We note that the integral above is indeed finite since h is a bounded function, \(h(0)=0\), and is differentiable at zero.

The proof of Lemma 1 is now complete. \(\square \)

Corollary 2

If \(T_n\) is a Poisson process and \(f_X\) satisfies condition \(H_f\) then

$$\begin{aligned} \text {Var}\left( \sigma _X(T_r)\right) =O\left( r^{-\alpha }\right) ,\qquad \text {as }r\rightarrow \infty , \end{aligned}$$

where \(\alpha =\min (2,3-4d)\).

Proof

We have from the previous lemma,

$$\begin{aligned}{} & {} \text {Var}\left( \sigma _X(T_r)\right) =\text {Var}\left( c(d)T_r^{2d-1}+g(T_r)\right) \\{} & {} \quad =c^2(d)\text {Var}\left( T_r^{2d-1}\right) +\text {Var}\left( g(T_r)\right) +2c(d)\text {Cov}\left( T_r^{2d-1},g(T_r)\right) \\{} & {} \quad \le c^2(d)\text {Var}\left( T_r^{2d-1}\right) +C^2(d)\mathbb {E}\left( T_r^{-2}\right) \\{} & {} \qquad +2c(d)C(d)\left[ \text {Var}\left( T_r^{2d-1}\right) \right] ^{1/2} \left[ \mathbb {E}\left( T_r^{-2}\right) \right] ^{1/2}. \end{aligned}$$

For \(r\ge 3\), as \(T_r\) has Gamma distribution with parameters (r, 1), we have

$$\begin{aligned} \mathbb {E}\left( T_r^{-2}\right) =\int _0^\infty \frac{x^{r-2-1}}{\Gamma (r)}e^{-x}dx=\frac{\Gamma (r-2)}{\Gamma (r)}=\frac{1}{(r-1)(r-2)}=O(r^{-2}). \end{aligned}$$

Also,

$$\begin{aligned} \text {Var}\left( T_r^{2d-1}\right)= & {} \mathbb {E}\left( T_r^{4d-2}\right) -\left( \mathbb {E}\left( T_r^{2d-1}\right) \right) ^2\\= & {} \frac{\Gamma (r-2+4d)}{\Gamma (r)}-\left( \frac{\Gamma (r-1+2d)}{\Gamma (r)}\right) ^2 \end{aligned}$$

We know that as \(r\rightarrow \infty \),

$$\begin{aligned} \frac{\Gamma (r-a)}{\Gamma (r)}=r^{-a}\left( 1-\frac{a(-a+1)}{2r}+O\left( \frac{1}{r^2}\right) \right) , \end{aligned}$$

and therefore we obtain that

$$\begin{aligned} \text {Var}\left( T_r^{2d-1}\right) =(1-2d)^2r^{-2(1-2d)-1}+o\left( r^{-2(1-2d)-1}\right) =O\left( n^{-\alpha }\right) , \end{aligned}$$

which completes the proof of the corollary. \(\square \)

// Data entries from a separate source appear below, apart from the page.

-- pv_equiv track=rewrite | github.com/aiswaryalakshmi/Computer_Networks | dnssec.py | make_ip_url_list
-- ===== SOURCE A (Python) =====
-- def make_ip_url_list(a):
--     iterator = a.count(".")
--     ip_url_list = []
--     if iterator == 1:
--         return [a]
--     else:
--         iterator -= 1
--         while iterator > 0:
--             ip_url_list.append(".".join(a.split(".")[iterator:]))
--             iterator -= 1
--         ip_url_list.append(a)
--         return ip_url_list
-- ===== SOURCE B (Python) =====
-- def make_ip_url_list(a):
--     parts = a.split(".")
--     if len(parts) <= 2:
--         return [a]
--     out = []
--     suffix = parts[-1]
--     for p in reversed(parts[:-1]):
--         suffix = p + "." + suffix
--         out.append(suffix)
--     return out
-- ===== Notes on version B (the rewrite author's own statement) =====
-- stated objective: alternative
-- what changed: B splits the string once and builds each suffix incrementally from the previous one with an accumulator, instead of A's re-splitting the whole string and re-joining a slice of it on every loop iteration.
import Mathlib
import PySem

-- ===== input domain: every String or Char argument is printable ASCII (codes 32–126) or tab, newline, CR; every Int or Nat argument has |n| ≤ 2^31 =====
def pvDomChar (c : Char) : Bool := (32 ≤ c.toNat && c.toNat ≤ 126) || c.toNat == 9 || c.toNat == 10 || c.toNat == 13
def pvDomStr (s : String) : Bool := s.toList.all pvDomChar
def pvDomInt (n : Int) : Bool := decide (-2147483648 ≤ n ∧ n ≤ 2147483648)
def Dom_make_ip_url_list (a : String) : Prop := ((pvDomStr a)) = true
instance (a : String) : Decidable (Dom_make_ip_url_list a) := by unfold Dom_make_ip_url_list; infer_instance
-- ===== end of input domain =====

-- B replaces A's repeated split-slice-join of the whole string per iteration by one split and an
-- incremental suffix accumulator (each suffix is the previous one with one component prepended);
-- objective: faster by a constant-to-linear factor per element, same results.

-- ===== PORT A =====
-- the 'while iterator > 0' loop of A; acc is ip_url_list
def make_ip_url_list.go (a : String) (iterator : Int) (acc : List String) : List String :=
  if iterator > 0 then
    make_ip_url_list.go a (iterator - 1)
      (acc ++ [PySem.Str.join "." (PySem.List.slice ((PySem.Str.split? a ".").getD []) (some iterator) none)])
  else acc
termination_by iterator.toNat
decreasing_by omega

def make_ip_url_list (a : String) : List String :=
  let iterator : Int := (PySem.Str.count a "." : Int)
  if iterator = 1 then [a]
  else make_ip_url_list.go a (iterator - 1) [] ++ [a]

-- ===== PORT B =====
def make_ip_url_list_alt (a : String) : List String :=
  let parts := (PySem.Str.split? a ".").getD []   -- sep "." ≠ "", so split? is some
  if parts.length ≤ 2 then [a]
  else
    let suffix := (PySem.List.pyGet? parts (-1)).getD ""   -- parts[-1]; parts is nonempty here
    let rev := (PySem.List.slice parts none (some (-1))).reverse   -- reversed(parts[:-1])
    (rev.foldl (fun st p =>
        -- s = p + "." + suffix; Python str '+' is concatenation of the code points, exact
        let s := String.ofList (p.toList ++ '.' :: st.2.toList)
        (st.1 ++ [s], s)) (([] : List String), suffix)).1

-- ===== PRECONDITION & SPEC =====
def Spec_make_ip_url_list (a : String) (out : List String) : Prop := out = make_ip_url_list_alt a
instance (a : String) (out : List String) : Decidable (Spec_make_ip_url_list a out) := by unfold Spec_make_ip_url_list; infer_instance

-- ===== CLAIM (what is proved, stated in full; the proofs are below) =====
def Claim_equal_make_ip_url_list : Prop := ∀ (a : String), Dom_make_ip_url_list a → Spec_make_ip_url_list a (make_ip_url_list a)

-- ===== LEMMAS AND PROOFS =====

-- structural model of Python's s.split(".") on the character list
def pvSp : List Char → List (List Char)
  | [] => [[]]
  | c :: t => if c = '.' then [] :: pvSp t else (pvSp t).modifyHead (c :: ·)

theorem pvSp_ne_nil (cs : List Char) : pvSp cs ≠ [] := by
  induction cs with
  | nil => simp [pvSp]
  | cons c t ih =>
    simp only [pvSp]
    split
    · simp
    · cases h : pvSp t with
      | nil => exact absurd h ih
      | cons x r => simp [h]

theorem pvSp_dot (t : List Char) : pvSp ('.' :: t) = [] :: pvSp t := by simp [pvSp]

theorem pvSp_cons {c : Char} (t : List Char) (hc : c ≠ '.') :
    pvSp (c :: t) = (pvSp t).modifyHead (c :: ·) := by simp [pvSp, hc]

theorem splitOn_go_eq (l : List Char) : ∀ (fuel : Nat) (cur : List Char) (acc : List (List Char)),
    l.length ≤ fuel →
    PySem.Chars.splitOn.go ['.'] fuel l cur acc
      = acc.reverse ++ (pvSp l).modifyHead (cur.reverse ++ ·) := by
  induction l with
  | nil =>
    intro fuel cur acc _
    cases fuel <;> simp [PySem.Chars.splitOn.go, pvSp]
  | cons c t ih =>
    intro fuel cur acc hlen
    cases fuel with
    | zero => simp at hlen
    | succ f =>
      by_cases hc : c = '.'
      · subst hc
        rw [PySem.Chars.splitOn.go]
        rw [if_pos (by simp)]
        rw [show List.drop (['.'].length) ('.' :: t) = t from rfl]
        have hlen2 : t.length ≤ f := by simp at hlen; omega
        rw [ih f [] (List.reverse cur :: acc) hlen2, pvSp_dot]
        cases pvSp t <;> simp [List.modifyHead]
      · rw [PySem.Chars.splitOn.go]
        rw [if_neg (by simp [Ne.symm hc])]
        rw [ih f (c :: cur) acc (by simp at hlen; omega), pvSp_cons t hc]
        cases h : pvSp t with
        | nil => exact absurd h (pvSp_ne_nil t)
        | cons x r => simp [h]

theorem splitOn_eq (cs : List Char) : PySem.Chars.splitOn cs ['.'] = pvSp cs := by
  rw [PySem.Chars.splitOn, splitOn_go_eq cs (cs.length + 1) [] [] (by omega)]
  cases h : pvSp cs with
  | nil => exact absurd h (pvSp_ne_nil cs)
  | cons x r => simp

theorem count_go_eq (l : List Char) : ∀ (fuel : Nat) (acc : Nat), l.length ≤ fuel →
    PySem.Chars.count.go ['.'] fuel l acc = acc + l.count '.' := by
  induction l with
  | nil => intro fuel acc _; cases fuel <;> simp [PySem.Chars.count.go]
  | cons c t ih =>
    intro fuel acc hlen
    cases fuel with
    | zero => simp at hlen
    | succ f =>
      by_cases hc : c = '.'
      · subst hc
        rw [PySem.Chars.count.go]
        rw [if_pos (by simp)]
        rw [show List.drop (['.'].length) ('.' :: t) = t from rfl]
        rw [ih f (acc + 1) (by simp at hlen; omega)]
        rw [List.count_cons]
        simp
        omega
      · rw [PySem.Chars.count.go]
        rw [if_neg (by simp [Ne.symm hc])]
        rw [ih f acc (by simp at hlen; omega)]
        simp [List.count_cons, hc]

theorem count_eq_count (cs : List Char) : PySem.Chars.count cs ['.'] = cs.count '.' := by
  rw [PySem.Chars.count]
  simp [count_go_eq cs cs.length 0 (le_refl _)]

theorem length_pvSp (cs : List Char) : (pvSp cs).length = cs.count '.' + 1 := by
  induction cs with
  | nil => simp [pvSp]
  | cons c t ih =>
    by_cases hc : c = '.'
    · subst hc; rw [pvSp_dot]; simp [List.count_cons, ih]
    · rw [pvSp_cons t hc]; simp [List.count_cons, hc, ih]

theorem join_pvSp (cs : List Char) : PySem.Chars.join ['.'] (pvSp cs) = cs := by
  induction cs with
  | nil => simp [pvSp, PySem.Chars.join, List.intercalate]
  | cons c t ih =>
    by_cases hc : c = '.'
    · subst hc
      rw [pvSp_dot]
      cases h : pvSp t with
      | nil => exact absurd h (pvSp_ne_nil t)
      | cons x r =>
        rw [PySem.Chars.join_cons_cons]
        rw [h] at ih
        rw [ih]
        rfl
    · rw [pvSp_cons t hc]
      cases h : pvSp t with
      | nil => exact absurd h (pvSp_ne_nil t)
      | cons x r =>
        rw [h] at ih
        cases r with
        | nil => simp [PySem.Chars.join, List.intercalate] at ih ⊢; simp [ih, hc]
        | cons y r' =>
          simp only [List.modifyHead]
          rw [PySem.Chars.join_cons_cons] at ih
          rw [PySem.Chars.join_cons_cons]
          simp [ih, hc]

-- the ports, restated through the suffix-join J
def pvParts (a : String) : List String := (PySem.Str.split? a ".").getD []

def pvJ (a : String) (i : Nat) : String := PySem.Str.join "." ((pvParts a).drop i)

theorem parts_eq (a : String) : pvParts a = (pvSp a.toList).map String.ofList := by
  rw [pvParts, PySem.Str.split?]
  rw [show (".".toList : List Char) = ['.'] from rfl]
  rw [PySem.Chars.split?]
  simp [splitOn_eq]

theorem length_parts (a : String) : (pvParts a).length = a.toList.count '.' + 1 := by
  rw [parts_eq]; simp [length_pvSp]

theorem count_str (a : String) : PySem.Str.count a "." = a.toList.count '.' := by
  have := count_eq_count a.toList
  simpa [PySem.Str.count] using this

theorem J_zero (a : String) : pvJ a 0 = a := by
  rw [pvJ, List.drop_zero, parts_eq]
  simp only [PySem.Str.join]
  rw [show (".".toList : List Char) = ['.'] from rfl]
  have : (List.map String.toList ((pvSp a.toList).map String.ofList)) = pvSp a.toList := by
    simp [List.map_map, Function.comp_def]
  rw [this, join_pvSp]
  exact String.ofList_toList

theorem J_step (a : String) (i : Nat) (hi : i + 1 < (pvParts a).length) :
    pvJ a i = String.ofList (((pvParts a).get ⟨i, by omega⟩).toList ++ '.' :: (pvJ a (i + 1)).toList) := by
  have hdrop : (pvParts a).drop i = (pvParts a).get ⟨i, by omega⟩ :: (pvParts a).drop (i + 1) := by
    rw [List.drop_eq_getElem_cons (by omega)]; rfl
  have hne : (pvParts a).drop (i + 1) ≠ [] := by
    simp [List.drop_eq_nil_iff]; omega
  cases h : (pvParts a).drop (i + 1) with
  | nil => exact absurd h hne
  | cons y r =>
    rw [pvJ, hdrop, h]
    simp only [PySem.Str.join, List.map_cons]
    rw [show (".".toList : List Char) = ['.'] from rfl, PySem.Chars.join_cons_cons]
    congr 1
    simp [String.toList_ofList, pvJ, h, PySem.Str.join]

theorem J_last (a : String) (n : Nat) (hn : (pvParts a).length = n + 1) :
    pvJ a n = (pvParts a).get ⟨n, by omega⟩ := by
  have hdrop : (pvParts a).drop n = [(pvParts a).get ⟨n, by omega⟩] := by
    rw [List.drop_eq_getElem_cons (by omega)]
    have : (pvParts a).drop (n + 1) = [] := List.drop_eq_nil_of_le (by omega)
    rw [this]
    rfl
  rw [pvJ, hdrop, PySem.Str.join]
  simp [PySem.Chars.join, List.intercalate, String.ofList_toList]

-- A's loop
theorem aGo_eq (a : String) : ∀ (k : Nat) (acc : List String),
    make_ip_url_list.go a (k : Int) acc = acc ++ (List.range k).map (fun j => pvJ a (k - j)) := by
  intro k
  induction k with
  | zero => intro acc; rw [make_ip_url_list.go]; simp
  | succ m ih =>
    intro acc
    rw [make_ip_url_list.go]
    have hpos : ((m + 1 : Nat) : Int) > 0 := by positivity
    rw [if_pos hpos]
    have hcast : ((m + 1 : Nat) : Int) - 1 = (m : Int) := by push_cast; ring
    rw [hcast, ih]
    have hslice : PySem.List.slice ((PySem.Str.split? a ".").getD []) (some ((m + 1 : Nat) : Int)) none
        = (pvParts a).drop (m + 1) := by
      rw [PySem.List.slice_from _ (by positivity)]
      simp [pvParts]
    rw [hslice]
    rw [List.range_succ_eq_map]
    simp only [List.map_cons, List.map_map]
    simp [pvJ, List.append_assoc, Function.comp_def]

-- B's fold
def pvBRun : List String → String → List String
  | [], _ => []
  | p :: l, s =>
    let s' := String.ofList (p.toList ++ '.' :: s.toList)
    s' :: pvBRun l s'

theorem bFold_eq (l : List String) : ∀ (out : List String) (s : String),
    (l.foldl (fun st p =>
        let s := String.ofList (p.toList ++ '.' :: st.2.toList)
        (st.1 ++ [s], s)) (out, s)).1 = out ++ pvBRun l s := by
  induction l with
  | nil => intro out s; simp [pvBRun]
  | cons p l ih => intro out s; simp only [List.foldl_cons, pvBRun, ih]; simp

theorem bRun_take (a : String) : ∀ (i : Nat), i + 1 ≤ (pvParts a).length →
    pvBRun (((pvParts a).take i).reverse) (pvJ a i)
      = (List.range i).map (fun j => pvJ a (i - 1 - j)) := by
  intro i
  induction i with
  | zero => intro _; simp [pvBRun]
  | succ m ih =>
    intro hm
    have htake : (pvParts a).take (m + 1) = (pvParts a).take m ++ [(pvParts a).get ⟨m, by omega⟩] := by
      rw [List.take_add_one]
      simp [List.getElem?_eq_getElem (show m < (pvParts a).length by omega)]
    rw [htake, List.reverse_append]
    simp only [List.reverse_singleton, List.singleton_append, pvBRun]
    have hstep : String.ofList (((pvParts a).get ⟨m, by omega⟩).toList ++ '.' :: (pvJ a (m + 1)).toList) = pvJ a m :=
      (J_step a m (by omega)).symm
    rw [hstep, ih (by omega)]
    rw [List.range_succ_eq_map, List.map_cons, List.map_map]
    refine List.cons_eq_cons.mpr ⟨by congr 1, ?_⟩
    apply List.map_congr_left
    intro j hj
    simp only [Function.comp_apply]
    congr 1
    omega

theorem map_range_split (a : String) (m : Nat) :
    (List.range (m + 1)).map (fun j => pvJ a (m - j))
      = (List.range m).map (fun j => pvJ a (m - j)) ++ [pvJ a 0] := by
  rw [List.range_succ, List.map_append]
  simp

-- ===== VERDICT (by name: the statement is the Claim_ definition above) =====
theorem make_ip_url_list_spec : Claim_equal_make_ip_url_list := by
  intro a _
  unfold Spec_make_ip_url_list make_ip_url_list make_ip_url_list_alt
  simp only []
  have hcount : PySem.Str.count a "." = a.toList.count '.' := count_str a
  have hlen : ((PySem.Str.split? a ".").getD []).length = a.toList.count '.' + 1 := by
    have := length_parts a; simpa [pvParts] using this
  by_cases h1 : a.toList.count '.' = 1
  · -- exactly one dot: both return [a]
    rw [hcount, h1]
    simp [hlen, h1]
  · by_cases h0 : a.toList.count '.' = 0
    · -- no dot: A's loop body never runs, B's guard fires
      rw [hcount, h0]
      rw [if_neg (by norm_num)]
      rw [show ((0 : Nat) : Int) - 1 = (-1 : Int) by norm_num]
      rw [make_ip_url_list.go]
      simp [hlen, h0]
    · -- at least two dots
      obtain ⟨m, hm⟩ : ∃ m, a.toList.count '.' = m + 2 :=
        ⟨a.toList.count '.' - 2, by omega⟩
      rw [hcount, hm]
      rw [hm] at hlen
      rw [if_neg (by push_cast; omega)]
      rw [if_neg (by rw [hlen]; omega)]
      -- A side
      have hcast : ((m + 2 : Nat) : Int) - 1 = ((m + 1 : Nat) : Int) := by push_cast; ring
      rw [hcast, aGo_eq a (m + 1) [], List.nil_append]
      -- B side
      have hparts : (PySem.Str.split? a ".").getD [] = pvParts a := rfl
      have hlen' : (pvParts a).length = m + 3 := by rw [← hparts, hlen]
      have hget : (PySem.List.pyGet? ((PySem.Str.split? a ".").getD []) (-1)).getD "" = pvJ a (m + 2) := by
        rw [J_last a (m + 2) (by omega)]
        rw [hparts]
        simp [PySem.List.pyGet?, PySem.List.pyIdx?, hlen']
      rw [PySem.List.slice_to_neg_one]
      have hdropLast : ((PySem.Str.split? a ".").getD []).dropLast = (pvParts a).take (m + 2) := by
        rw [hparts, List.dropLast_eq_take]
        congr 1
        omega
      rw [hdropLast, hget, bFold_eq, bRun_take a (m + 2) (by omega), List.nil_append]
      have hfun : (List.range (m + 2)).map (fun j => pvJ a (m + 2 - 1 - j))
          = (List.range (m + 1 + 1)).map (fun j => pvJ a (m + 1 - j)) := by
        apply List.map_congr_left
        intro j hj
        congr 1
      rw [hfun, map_range_split a (m + 1), J_zero]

3 Asymptotic theory of the periodogram

We consider in this section a stationary long memory zero-mean Gaussian process \(X=(X_t)_{ t\in \mathbb {R}^+}\) having a spectral density of the form (13). Let \(Y = (X_{T_n})_{n\in \mathbb {N}}\), where \((T_n)_{n\in \mathbb {N}}\) is a Poisson process with rate equal 1 (actually any rate will do). As shown in Philippe et al. (2021) and in contrast with the original process X, while Y remains marginally normally distributed, it is no longer jointly Gaussian and, as a result, Y is not a linear process.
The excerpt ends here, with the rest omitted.